Paragraph 102.4.1 requires the design to include corrosion allowance and increase wall thickness over the "that required by other design requirements". I would take this mean corrosion has to be considered when calculating all stresses. It certainly means you can not ignore it.

So how is corronsion allowance to be applied to sustained and thermal loads?

 

RE: stresses and corrosion allowance

Corrosion allowance is an addition to the wall thickness above what is actually required to resist hoop stress.

You can use the hoop stress equation, temporarily ignoring the corrosion allowance term, arrive at an answer for the wall thickness actually required for hoop stress, then add the corrosion allowance to the previous answer.

Likewise, you can do the same for thermal load cases if you like, but those equations are geared to checking allowable stress levels of a pipe that already has an assumed wall thickness, rather than for a direct determination of what wall thickness should be used for a known stress, so its not so convenient.

It might make more sense to totally ignore corrosion allowance until you have finished the stress analysis for all load cases using some assumed wall thickness and, if all stress checks pass, add the corrosion allowance to your assumed wall thickness.      

 

http://virtualpipeline.spaces.msn.com

"What gets us into trouble is not what we don't know, its what we know for sure" - Mark Twain

RE: stresses and corrosion allowance

(OP)
I figure there are two ways to consider corrosion allowance for stresses other that hoop.

1. Most conservate and used by programes like Autpoipe. Calculate the forces and moments using tn then then calculate the stesses using tn-A

2. Calcaulte forces and moments and stresses using tn-A. Note you will need to also calculate support loads using tn.
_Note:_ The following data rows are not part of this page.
-- pv_equiv track=rewrite | github.com/goodnight000/Tartan2026 | backend/main.py | _history_requested_booking_details
-- ===== SOURCE A (Python) =====
-- def _history_requested_booking_details(history: list[dict[str, str]]) -> bool:
--     booking_prompts = [
--         "which lab/clinic should i book with",
--         "choose one option number or name",
--         "what day and time should i request",
--         "what location or city should i use",
--         "what is the booking page url",
--         "what is your full name",
--         "what email should i use",
--         "what phone number should i use",
--     ]
--     for item in reversed(history):
--         if item.get("role") != "assistant":
--             continue
--         content = item.get("content", "").lower()
--         if any(prompt in content for prompt in booking_prompts):
--             return True
--     return False
-- ===== SOURCE B (Python) =====
-- def _history_requested_booking_details(history: list[dict[str, str]]) -> bool:
--     booking_prompts = [
--         "which lab/clinic should i book with",
--         "choose one option number or name",
--         "what day and time should i request",
--         "what location or city should i use",
--         "what is the booking page url",
--         "what is your full name",
--         "what email should i use",
--         "what phone number should i use",
--     ]
--     # Join all lowercased assistant messages into ONE newline-separated corpus.
--     # No prompt contains a newline, so a prompt occurs in the corpus iff it
--     # occurs inside a single assistant message; this collapses the per-message
--     # search into 8 substring tests on one haystack.
--     corpus = "\n".join(
--         item.get("content", "").lower()
--         for item in history
--         if item.get("role") == "assistant"
--     )
--     return any(prompt in corpus for prompt in booking_prompts)
-- ===== Notes on version B (the rewrite author's own statement) =====
-- stated objective: alternative
-- what changed: A scans reversed(history) message by message with an early return and an inner any() over the 8 prompts per assistant message; B instead joins all lowercased assistant messages into one newline-separated corpus and performs exactly 8 substring tests on that single haystack (correct because no prompt contains a newline, so no match can cross a join boundary).
import Mathlib
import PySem

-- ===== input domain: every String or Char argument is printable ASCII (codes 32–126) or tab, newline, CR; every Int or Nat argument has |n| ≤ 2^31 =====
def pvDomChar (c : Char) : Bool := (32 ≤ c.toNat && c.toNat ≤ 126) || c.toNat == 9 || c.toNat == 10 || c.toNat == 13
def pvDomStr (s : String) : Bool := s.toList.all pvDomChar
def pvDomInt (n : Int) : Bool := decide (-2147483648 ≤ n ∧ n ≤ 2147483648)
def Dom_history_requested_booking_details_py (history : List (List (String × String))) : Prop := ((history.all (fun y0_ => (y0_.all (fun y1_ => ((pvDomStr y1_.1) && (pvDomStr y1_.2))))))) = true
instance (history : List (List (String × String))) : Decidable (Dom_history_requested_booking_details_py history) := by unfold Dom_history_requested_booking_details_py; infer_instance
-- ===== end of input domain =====

-- B replaces A's per-message reversed scan (inner any() over 8 prompts per message) by joining
-- all lowercased assistant messages into ONE newline-separated corpus and doing exactly 8
-- substring tests on it; correct since no prompt contains a newline (objective: alternative).

-- ===== PORT A =====
def bookingPrompts : List String := [
  "which lab/clinic should i book with",
  "choose one option number or name",
  "what day and time should i request",
  "what location or city should i use",
  "what is the booking page url",
  "what is your full name",
  "what email should i use",
  "what phone number should i use"]

-- A's loop over reversed(history): skip non-assistant items, return True on first match.
def historyLoopA : List (List (String × String)) → Bool
  | [] => false
  | item :: rest =>
    if (PySem.Dict.mk item).get? "role" ≠ some "assistant" then historyLoopA rest
    else
      let content := PySem.Str.lower (((PySem.Dict.mk item).get? "content").getD "")
      if bookingPrompts.any (fun prompt => PySem.Str.isIn prompt content) then true
      else historyLoopA rest

def history_requested_booking_details_py (history : List (List (String × String))) : Bool :=
  historyLoopA history.reverse

-- ===== PORT B =====
def history_requested_booking_details_py_alt (history : List (List (String × String))) : Bool :=
  let corpus := PySem.Str.join "\n"
    ((history.filter (fun item => (PySem.Dict.mk item).get? "role" == some "assistant")).map
      (fun item => PySem.Str.lower (((PySem.Dict.mk item).get? "content").getD "")))
  bookingPrompts.any (fun prompt => PySem.Str.isIn prompt corpus)

-- ===== PRECONDITION & SPEC =====
def Spec_history_requested_booking_details_py (history : List (List (String × String))) (out : Bool) : Prop := out = history_requested_booking_details_py_alt history
instance (history : List (List (String × String))) (out : Bool) : Decidable (Spec_history_requested_booking_details_py history out) := by unfold Spec_history_requested_booking_details_py; infer_instance

-- ===== CLAIM (what is proved, stated in full; the proofs are below) =====
def Claim_equal_history_requested_booking_details_py : Prop := ∀ (history : List (List (String × String))), Dom_history_requested_booking_details_py history → Spec_history_requested_booking_details_py history (history_requested_booking_details_py history)

-- ===== LEMMAS AND PROOFS =====

-- A's early-return loop is the existential over the list.
theorem historyLoopA_eq_any (l : List (List (String × String))) :
    historyLoopA l = l.any (fun item =>
      ((PySem.Dict.mk item).get? "role" == some "assistant") &&
      bookingPrompts.any (fun prompt =>
        PySem.Str.isIn prompt (PySem.Str.lower (((PySem.Dict.mk item).get? "content").getD "")))) := by
  induction l with
  | nil => rfl
  | cons item rest ih =>
    simp only [historyLoopA, List.any_cons]
    by_cases h : (PySem.Dict.mk item).get? "role" = some "assistant"
    · cases hb : bookingPrompts.any (fun prompt =>
          PySem.Str.isIn prompt (PySem.Str.lower (((PySem.Dict.mk item).get? "content").getD ""))) <;>
        simp [h, ih]
    · simp [h, ih]

-- A prefix of a ++ c :: b not containing c is a prefix of a.
theorem prefix_of_append_sep {p a b : List Char} {c : Char}
    (hc : c ∉ p) (h : p <+: a ++ c :: b) : p <+: a := by
  induction p generalizing a with
  | nil => exact List.nil_prefix
  | cons x p' ih =>
    cases a with
    | nil =>
      rw [List.nil_append, List.cons_prefix_cons] at h
      exact absurd (h.1 ▸ List.mem_cons_self) hc
    | cons y a' =>
      rw [List.cons_append, List.cons_prefix_cons] at h
      exact List.cons_prefix_cons.2 ⟨h.1, ih (fun hm => hc (List.mem_cons_of_mem _ hm)) h.2⟩

-- An infix of a ++ c :: b not containing c lies entirely in a or entirely in b.
theorem infix_append_sep {p b : List Char} {c : Char} (hc : c ∉ p) :
    ∀ {a : List Char}, p <:+: a ++ c :: b → p <:+: a ∨ p <:+: b := by
  intro a
  induction a with
  | nil =>
    intro h
    rw [List.nil_append, List.infix_cons_iff] at h
    rcases h with h | h
    · cases p with
      | nil => exact Or.inl (List.nil_infix)
      | cons x p' =>
        rw [List.cons_prefix_cons] at h
        exact absurd (h.1 ▸ List.mem_cons_self) hc
    · exact Or.inr h
  | cons y a' ih =>
    intro h
    rw [List.cons_append, List.infix_cons_iff] at h
    rcases h with h | h
    · exact Or.inl (prefix_of_append_sep hc h).isInfix
    · rcases ih h with h' | h'
      · exact Or.inl (List.infix_cons h')
      · exact Or.inr h'

-- A nonempty pattern without the separator character occurs in the joined list
-- iff it occurs in one of the parts.
theorem infix_join_sep_iff {p : List Char} {c : Char} (hc : c ∉ p) (hne : p ≠ []) :
    ∀ (ts : List (List Char)), p <:+: PySem.Chars.join [c] ts ↔ ∃ t ∈ ts, p <:+: t := by
  intro ts
  induction ts with
  | nil =>
    rw [PySem.Chars.join_nil]
    simp [List.infix_nil, hne]
  | cons t rest ih =>
    cases rest with
    | nil =>
      rw [PySem.Chars.join_singleton]
      simp
    | cons u rest' =>
      rw [PySem.Chars.join_cons_cons]
      have hshape : t ++ [c] ++ PySem.Chars.join [c] (u :: rest')
          = t ++ c :: PySem.Chars.join [c] (u :: rest') := by simp
      rw [hshape]
      constructor
      · intro h
        rcases infix_append_sep hc h with h' | h'
        · exact ⟨t, List.mem_cons_self, h'⟩
        · obtain ⟨s, hs, hin⟩ := (ih).1 h'
          exact ⟨s, List.mem_cons_of_mem _ hs, hin⟩
      · rintro ⟨s, hs, hin⟩
        rcases List.mem_cons.1 hs with rfl | hs'
        · exact hin.trans ⟨[], c :: PySem.Chars.join [c] (u :: rest'), by simp⟩
        · have : p <:+: PySem.Chars.join [c] (u :: rest') := (ih).2 ⟨s, hs', hin⟩
          exact this.trans ⟨t ++ [c], [], by simp⟩

-- Every prompt is nonempty and contains no newline.
theorem prompts_ok : ∀ p ∈ bookingPrompts, '\n' ∉ p.toList ∧ p.toList ≠ [] := by decide

-- The corpus test decomposes into a per-message test.
theorem isIn_join_texts {p : String} (hp : p ∈ bookingPrompts) (texts : List String) :
    PySem.Str.isIn p (PySem.Str.join "\n" texts) = true ↔
      ∃ t ∈ texts, PySem.Str.isIn p t = true := by
  obtain ⟨hc, hne⟩ := prompts_ok p hp
  rw [PySem.Str.isIn_iff_infix, PySem.Str.toList_join]
  have hsep : ("\n" : String).toList = ['\n'] := by decide
  rw [hsep, infix_join_sep_iff hc hne]
  constructor
  · rintro ⟨tl, htl, h⟩
    obtain ⟨s, hs, rfl⟩ := List.mem_map.1 htl
    exact ⟨s, hs, (PySem.Str.isIn_iff_infix _ _).2 h⟩
  · rintro ⟨s, hs, h⟩
    exact ⟨s.toList, List.mem_map_of_mem hs, (PySem.Str.isIn_iff_infix _ _).1 h⟩

-- ===== VERDICT (by name: the statement is the Claim_ definition above) =====
theorem history_requested_booking_details_py_spec : Claim_equal_history_requested_booking_details_py := by
  intro history _
  unfold Spec_history_requested_booking_details_py history_requested_booking_details_py
    history_requested_booking_details_py_alt
  rw [historyLoopA_eq_any, List.any_reverse, Bool.eq_iff_iff]
  simp only [List.any_eq_true, Bool.and_eq_true, beq_iff_eq]
  constructor
  · rintro ⟨item, hmem, hrole, prompt, hp, hin⟩
    refine ⟨prompt, hp, (isIn_join_texts hp _).2 ?_⟩
    exact ⟨_, List.mem_map_of_mem (List.mem_filter.2 ⟨hmem, by simp [hrole]⟩), hin⟩
  · rintro ⟨prompt, hp, h⟩
    obtain ⟨text, htext, hin⟩ := (isIn_join_texts hp _).1 h
    obtain ⟨item, hitem, rfl⟩ := List.mem_map.1 htext
    obtain ⟨hmem, hrole⟩ := List.mem_filter.1 hitem
    exact ⟨item, hmem, by simpa using hrole, prompt, hp, hin⟩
I have come across some designers not using A at all when calculating stresses and this does not seen right!

 

RE: stresses and corrosion allowance

Autopipe isn't really correct either, if they do that for applied loads.  Increasing section properties reduces those stresses.

In thermal cases (since pipe inertias and x-sect area ratios hold with wt changes) stress analysis results in equal stresses no matter what wall thickness is used, but would increase end forces, since F = S * A.  If they subtract A before they calculate Anchor Forces, no problem.  For stress checks, if they subtract A, they are checking the same stress not using A, so its the same thing.  

 

http://virtualpipeline.spaces.msn.com

"What gets us into trouble is not what we don't know, its what we know for sure" - Mark Twain

RE: stresses and corrosion allowance

(OP)
I agree that thermal stresses are much the same wheather tn or tn-A is used for load and stress calculation but.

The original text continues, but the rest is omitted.